Canada

Canada

Incentives - Lack of support will slow growth in Canada

CANADA: The Canadian government's failure to extend the federal incentive for wind energy development will slow the industry's growth in Canada, say experts.

The Canadian Wind Energy Association (CANWEA) believes the decision not to renew the EcoEnergy for Renewable Power (ERP) programme next year will force investors to look for more attractive markets in which to deploy their capital.

The ERP programme, which pays a C$0.01/kWh production incentive for the first ten years of a project's life, is scheduled to run until March 2011. But it has already allocated its entire C$1.48 billion budget with more than 6GW of projects still looking for support.

The wind industry has been lobbying the government for more than two years either to put more money into the programme or come up with an alternative. It was "shocked and disappointed" to see no funding at all when finance minister Jim Flaherty unveiled his spending plans on March 4, says CANWEA president Robert Hornung.

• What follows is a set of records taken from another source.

-- pv_equiv track=rewrite | github.com/BaderOulaid/Interview_Prep | emails.py | solution
-- ===== SOURCE A (Python) =====
-- def solution(L):
--     # write your code in Python 3.6
--     results = {}
--     for address in L:
--         simplified_address = simplify_string(address)
--
--         simplified_string = simplified_address[0] + simplified_address[1]
--
--         if simplified_string in results:
--             results[simplified_string].append(address)
--         else:
--             results[simplified_string] = [address]
--
--     count = 0
--     for key, value in results.items():
--         if len(value) > 1:
--             count += 1
--     return count
--
-- def simplify_string(address):
--     address_list = address.split('@')
--     local_name = address_list[0]
--     domain = address_list[-1]
--     # first simplify local name
--     # remove dots
--     local_name = local_name.replace(".", "")
--     # split after + in local
--     plus_index = local_name.find('+')
--     if plus_index >= 0:
--         local_name = local_name[:plus_index]
--
--     return [local_name, domain]
-- ===== SOURCE B (Python) =====
-- def solution(L):
--     # sort-and-scan: build the simplified key per address, sort the keys,
--     # then count maximal runs of equal adjacent keys whose length exceeds 1
--     keys = []
--     for address in L:
--         s = simplify_string(address)
--         keys.append(s[0] + s[1])
--     keys.sort()
--     count = 0
--     prev = None
--     run = 0
--     for k in keys:
--         if k == prev:
--             run += 1
--         else:
--             if run > 1:
--                 count += 1
--             prev = k
--             run = 1
--     if run > 1:
--         count += 1
--     return count
--
-- def simplify_string(address):
--     address_list = address.split('@')
--     local_name = address_list[0]
--     domain = address_list[-1]
--     local_name = local_name.replace(".", "")
--     plus_index = local_name.find('+')
--     if plus_index >= 0:
--         local_name = local_name[:plus_index]
--     return [local_name, domain]
-- ===== Notes on version B (the rewrite author's own statement) =====
-- stated objective: alternative
-- what changed: Replaces hash-based grouping into a dict of address lists with a sort-and-scan: build the list of simplified keys, sort it, and count runs of equal adjacent keys of length > 1.
import Mathlib
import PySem

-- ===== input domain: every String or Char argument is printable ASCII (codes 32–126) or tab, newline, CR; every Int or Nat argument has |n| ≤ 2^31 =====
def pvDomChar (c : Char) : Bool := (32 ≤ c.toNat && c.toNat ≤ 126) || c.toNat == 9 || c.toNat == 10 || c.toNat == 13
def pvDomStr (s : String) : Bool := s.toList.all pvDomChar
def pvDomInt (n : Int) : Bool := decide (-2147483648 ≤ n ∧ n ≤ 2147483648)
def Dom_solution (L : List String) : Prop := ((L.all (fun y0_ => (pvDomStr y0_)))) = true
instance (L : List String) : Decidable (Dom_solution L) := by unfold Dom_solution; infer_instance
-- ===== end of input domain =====

-- B replaces A's dict grouping with sort-and-scan over the simplified keys (alternative algorithm, similar cost).


-- ===== PORT A =====
-- shared helper of both Pythons, verbatim
def simplify_string (address : String) : List String :=
  let address_list := (PySem.Str.split? address "@").getD []
  let local_name := (PySem.List.pyGet? address_list 0).getD ""
  let domain := (PySem.List.pyGet? address_list (-1)).getD ""
  let local_name := PySem.Str.replace local_name "." ""
  let plus_index := PySem.Str.find local_name "+"
  let local_name := if plus_index ≥ 0 then PySem.Str.slice local_name none (some plus_index) else local_name
  [local_name, domain]

def solution (L : List String) : Int :=
  let results : PySem.Dict String (List String) :=
    L.foldl (fun d address =>
      let simplified_address := simplify_string address
      let simplified_string :=
        ((PySem.List.pyGet? simplified_address 0).getD "") ++ ((PySem.List.pyGet? simplified_address 1).getD "")
      if d.contains simplified_string then d.modify simplified_string [] (fun v => v ++ [address])
      else d.insert simplified_string [address]) PySem.Dict.empty
  results.items.foldl (fun count kv => if kv.2.length > 1 then count + 1 else count) 0

-- ===== PORT B =====
def solution_alt (L : List String) : Int :=
  let keys := L.map (fun address =>
    let s := simplify_string address
    ((PySem.List.pyGet? s 0).getD "") ++ ((PySem.List.pyGet? s 1).getD ""))
  let skeys := PySem.List.sorted keys (fun k => k) false
  let st := skeys.foldl (fun (st : Int × Option String × Int) k =>
      if some k == st.2.1 then (st.1, st.2.1, st.2.2 + 1)
      else ((if st.2.2 > 1 then st.1 + 1 else st.1), some k, (1 : Int))) (0, none, 0)
  if st.2.2 > 1 then st.1 + 1 else st.1

-- ===== PRECONDITION & SPEC =====
def Spec_solution (L : List String) (out : Int) : Prop := out = solution_alt L
instance (L : List String) (out : Int) : Decidable (Spec_solution L out) := by unfold Spec_solution; infer_instance

-- ===== CLAIM (what is proved, stated in full; the proofs are below) =====
def Claim_equal_solution : Prop := ∀ (L : List String), Dom_solution L → Spec_solution L (solution L)

-- ===== LEMMAS AND PROOFS =====

-- number of distinct keys that occur more than once
def pvCan (ks : List String) : Int :=
  ((PySem.List.dedup ks).countP (fun k => 1 < ks.count k) : Int)

-- the scan step and finaliser of port B, named so the proofs can speak about them
def pvStep (st : Int × Option String × Int) (k : String) : Int × Option String × Int :=
  if some k == st.2.1 then (st.1, st.2.1, st.2.2 + 1)
  else ((if st.2.2 > 1 then st.1 + 1 else st.1), some k, (1 : Int))

def pvFin (st : Int × Option String × Int) : Int :=
  if st.2.2 > 1 then st.1 + 1 else st.1

theorem pvCan_nil : pvCan [] = 0 := rfl

-- head-filter recursion for pvCan
theorem pvCan_cons (k : String) (t : List String) :
    pvCan (k :: t) = (if 1 < t.count k + 1 then (1 : Int) else 0) + pvCan (t.filter (fun x => x ≠ k)) := by
  unfold pvCan
  have hmemf : ∀ x, x ∈ PySem.List.dedup (t.filter (fun y => y ≠ k)) → x ≠ k := by
    intro x hx
    have := (PySem.List.mem_dedup _ _).1 hx
    have := (List.mem_filter.1 this).2
    simpa using this
  have hcnt : ∀ x, x ≠ k → (t.filter (fun y => y ≠ k)).count x = (k :: t).count x := by
    intro x hx
    rw [List.count_filter (by simpa using hx)]
    simp [Ne.symm hx]
  have hperm : (PySem.List.dedup (k :: t)).Perm (k :: PySem.List.dedup (t.filter (fun y => y ≠ k))) := by
    rw [List.perm_ext_iff_of_nodup (PySem.List.nodup_dedup _)]
    · intro a
      simp only [PySem.List.mem_dedup, List.mem_cons, List.mem_filter]
      constructor
      · rintro (rfl | ha)
        · exact Or.inl rfl
        · by_cases hak : a = k
          · exact Or.inl hak
          · exact Or.inr ⟨ha, by simpa using hak⟩
      · rintro (rfl | ⟨ha, _⟩)
        · exact Or.inl rfl
        · exact Or.inr ha
    · exact List.nodup_cons.2 ⟨fun h => (hmemf k h) rfl, PySem.List.nodup_dedup _⟩
  rw [hperm.countP_eq, List.countP_cons]
  have hcongr : (PySem.List.dedup (t.filter (fun y => y ≠ k))).countP (fun x => 1 < (k :: t).count x)
      = (PySem.List.dedup (t.filter (fun y => y ≠ k))).countP (fun x => 1 < (t.filter (fun y => y ≠ k)).count x) := by
    apply List.countP_congr
    intro a ha
    rw [hcnt a (hmemf a ha)]
  rw [hcongr]
  simp only [List.count_cons_self]
  by_cases h1 : 1 < t.count k + 1
  · simp only [h1, decide_true, if_true]
    push_cast
    ring
  · simp only [h1, decide_false, if_false]
    push_cast
    ring

-- the B-side scan over a sorted (Pairwise ≤) list computes pvCan
theorem pvScan_sorted (s : List String) : s.Pairwise (· ≤ ·) →
    ∀ (c r : Int) (k : String), 1 ≤ r → (∀ x ∈ s, k ≤ x) →
    pvFin (s.foldl pvStep (c, some k, r))
      = c + (if 1 < r + (s.count k : Int) then 1 else 0) + pvCan (s.filter (fun x => x ≠ k)) := by
  induction s with
  | nil =>
    intro _ c r k hr _
    simp only [List.foldl_nil, List.count_nil, List.filter_nil, pvCan_nil, pvFin]
    push_cast
    split_ifs <;> omega
  | cons k' t ih =>
    intro hs c r k hr hbd
    have hs' : t.Pairwise (· ≤ ·) := hs.of_cons
    have hk't : ∀ x ∈ t, k' ≤ x := fun x hx => (List.pairwise_cons.1 hs).1 x hx
    by_cases hkk : k' = k
    · subst hkk
      rw [List.foldl_cons, show pvStep (c, some k', r) k' = (c, some k', r + 1) from by simp [pvStep]]
      rw [ih hs' c (r + 1) k' (by omega) hk't]
      rw [List.count_cons_self, List.filter_cons]
      simp only [ne_eq, not_true_eq_false, decide_false, Bool.false_eq_true, if_false]
      by_cases h1 : 1 < r + 1 + (t.count k' : Int)
      · rw [if_pos h1, if_pos (by push_cast at h1 ⊢; omega)]
      · rw [if_neg h1, if_neg (by push_cast at h1 ⊢; omega)]
    · have hkle : k ≤ k' := hbd k' (List.mem_cons_self ..)
      have hknotin : ∀ x ∈ k' :: t, x ≠ k := by
        intro x hx hxe
        subst hxe
        rcases List.mem_cons.1 hx with h | h
        · exact hkk h.symm
        · exact hkk (le_antisymm hkle (hk't _ h)).symm
      have hcnt0 : (k' :: t).count k = 0 := by
        rw [List.count_eq_zero]
        intro h; exact hknotin k h rfl
      have hfilt : (k' :: t).filter (fun x => x ≠ k) = k' :: t := by
        apply List.filter_eq_self.2
        intro a ha; simpa using hknotin a ha
      rw [List.foldl_cons,
        show pvStep (c, some k, r) k' = ((if r > 1 then c + 1 else c), some k', 1) from by
          simp [pvStep, hkk]]
      rw [ih hs' (if r > 1 then c + 1 else c) 1 k' (le_refl 1) hk't]
      rw [hcnt0, hfilt, pvCan_cons]
      by_cases h1 : r > 1 <;> by_cases h2 : 1 < t.count k' + 1 <;>
        · simp only [h1, h2, if_true, if_false]
          push_cast
          split_ifs <;> omega

-- A's value equals pvCan of the key list
theorem solutionA_eq (key : String → String) (L : List String) :
    (L.foldl (fun (d : PySem.Dict String (List String)) address =>
        if d.contains (key address) then d.modify (key address) [] (fun v => v ++ [address])
        else d.insert (key address) [address]) PySem.Dict.empty).items.foldl
      (fun count kv => if kv.2.length > 1 then count + 1 else count) 0
    = pvCan (L.map key) := by
  have hstep : ∀ (d : PySem.Dict String (List String)) (a : String),
      (if d.contains (key a) then d.modify (key a) [] (fun v => v ++ [a])
       else d.insert (key a) [a]) = d.modify (key a) [] (fun v => v ++ [a]) := by
    intro d a
    by_cases h : d.contains (key a)
    · simp [h]
    · simp only [h, Bool.false_eq_true, if_false]
      show d.insert (key a) [a] = d.insert (key a) (d.getD (key a) [] ++ [a])
      rw [PySem.Dict.getD_of_not_contains d [] (by simpa using h)]
      rfl
  simp only [hstep]
  set d := L.foldl (fun (d : PySem.Dict String (List String)) a =>
      d.modify (key a) [] (fun v => v ++ [a])) PySem.Dict.empty with hd
  have hnd : d.keys.Nodup := by
    rw [hd]
    exact PySem.Dict.nodup_keys_foldl_modify_key L key [] _ _ PySem.Dict.nodup_keys_empty
  have hkeys : d.keys = PySem.List.dedup (L.map key) := by
    rw [hd, PySem.Dict.keys_foldl_modify_key]
    rw [PySem.Set.update_eq_append_filter]
    simp [PySem.Dict.keys_empty]
  have hget : ∀ c, (d.getD c []).length = (L.map key).count c := by
    intro c
    have h := PySem.Dict.getD_foldl_modify_append (l := L.map (fun a => (key a, a)))
      (d := (PySem.Dict.empty : PySem.Dict String (List String))) (c := c)
    rw [List.foldl_map] at h
    simp only [PySem.Dict.getD_empty, List.nil_append] at h
    rw [hd, h, List.length_map, ← List.countP_eq_length_filter, List.countP_map, List.count,
      List.countP_map]
    rfl
  rw [PySem.Dict.items_eq_map_keys d hnd []]
  rw [PySem.List.foldl_ite_add_one]
  simp only [List.countP_map]
  unfold pvCan
  rw [hkeys]
  have hcp := List.countP_congr (l := PySem.List.dedup (L.map key))
      (p := (fun kv : String × List String => decide (1 < kv.2.length)) ∘ (fun k => (k, d.getD k [])))
      (q := fun k => decide (1 < (L.map key).count k))
      (fun a _ => by simp only [Function.comp_apply]; rw [hget a])
  rw [hcp]
  omega

-- ===== VERDICT (by name: the statement is the Claim_ definition above) =====
theorem solution_spec : Claim_equal_solution := by
  intro L _
  unfold Spec_solution solution solution_alt
  set key : String → String := fun address =>
    ((PySem.List.pyGet? (simplify_string address) 0).getD "") ++
    ((PySem.List.pyGet? (simplify_string address) 1).getD "") with hkey
  have hA := solutionA_eq key L
  simp only at hA ⊢
  rw [hA]
  set ks := L.map key with hks
  set skeys := PySem.List.sorted ks (fun k => k) false with hsk
  have hperm : skeys.Perm ks := PySem.List.sorted_perm ks (fun k => k) false
  have hpw : skeys.Pairwise (· ≤ ·) := PySem.List.sorted_pairwise ks (fun k => k)
  have hspec : pvCan ks = pvCan skeys := by
    unfold pvCan
    have hdperm : (PySem.List.dedup ks).Perm (PySem.List.dedup skeys) := by
      rw [List.perm_ext_iff_of_nodup (PySem.List.nodup_dedup _) (PySem.List.nodup_dedup _)]
      intro a
      simp only [PySem.List.mem_dedup]
      exact ⟨fun h => hperm.mem_iff.2 h, fun h => hperm.mem_iff.1 h⟩
    rw [hdperm.countP_eq]
    congr 1
    apply List.countP_congr
    intro a _
    rw [hperm.count_eq]
  rw [hspec]
  show pvCan skeys = pvFin (skeys.foldl pvStep (0, none, 0))
  match hsx : skeys with
  | [] => simp [pvCan_nil, pvFin]
  | k :: t =>
    have hpw' : (k :: t).Pairwise (· ≤ ·) := hpw
    have hbd : ∀ x ∈ t, k ≤ x := fun x hx => (List.pairwise_cons.1 hpw').1 x hx
    rw [List.foldl_cons,
      show pvStep (0, none, 0) k = ((0 : Int), some k, (1 : Int)) from by simp [pvStep]]
    rw [pvScan_sorted t hpw'.of_cons 0 1 k (le_refl 1) hbd]
    rw [pvCan_cons]
    by_cases h1 : 1 < t.count k + 1 <;>
      · simp only [h1, if_true, if_false]
        split_ifs <;> omega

"It's going to make it much more difficult for Canada to compete with the United States for wind energy investment," he says. "In essence, what the federal government has done is (shunt) the responsibility for creating an attractive investment environment to the provinces. EcoEnergy was important because it helped reduce the impact of bringing wind online for ratepayers. In its absence, I think the question in many jurisdictions will be whether they should scale down their ambitions with respect to wind energy development, as it will now be more costly. The issue will be to see how the provinces react at this point."

The decision is difficult to understand in light of the government's own Throne Speech, says Mark Rudolph, co-ordinator of the Clean Air Renewable Energy Coalition, a body set up to accelerate the growth of Canada's renewables sector.

The speech, delivered the day before the budget was tabled, laid out the government's legislative priorities for the coming session. In it, the ruling Conservatives said they wanted to focus on making Canada a clean-energy superpower and a leader in green job creation. But the budget "signalled the death knell" to the very programme that would have helped meet those goals, says Rudolph. "We're perplexed," he says.

The C$300 million the budget invests in Atomic Energy Canada for the development of nuclear reactor technology won't achieve either objective in the near term, adds Rudolph, pointing to the federal government's target of supplying 90% of the nation's electricity needs from non-emitting sources by 2020.

"There is nothing shovel-ready about investing in nuclear technology," he says. "You can't build a nuclear reactor in ten years given the required approvals and construction timeframes."

The only renewable energy spending in the budget is C$100 million over four years to spur development of technologies like biomass and cellulose ethanol in the forestry sector. Tim Weis, director of the renewable energy and efficiency programme at the Pembina Institute, a Canadian sustainable-energy think tank, calls the money a token allocation that shows the government "sees renewable energy technologies as boutique experiments, not the mainstream solutions that they are in other parts of the world".

Hornung says CANWEA will continue to press the government to renew its support for wind, but expects the Canadian government will have limited financial flexibility to take action in a serious way until the 2011 budget. "It will be up to us, and hopefully the federal government, to use that time constructively to identify potential actions and options that can help improve our competitive position and facilitate the attraction of new investment into the sector," he says.

A potential stumbling block is Flaherty's plan to curb spending to get back to balanced budgets within five years, after heading into the red with a series of economic stimulus initiatives last year. "We've just had a budget that is signalling a strong desire not to proceed with much in the way of new expenditures for an extended period, so it's unclear from what fiscal basis the federal government might choose to pursue this," he says.

At the same, though, Hornung believes that there is a compelling case for federal investment in renewable energy, even in times of restraint.

He says: "We feel the industry has demonstrated really quite significant value to the government in terms of the amount of private funding leveraged through EcoEnergy, the fact there has been record investment in the wind energy sector in the midst of a global recession, and the fact that a recent study by GE Energy Financial Services found that EcoEnergy investments actually have a 5% rate of return for the government."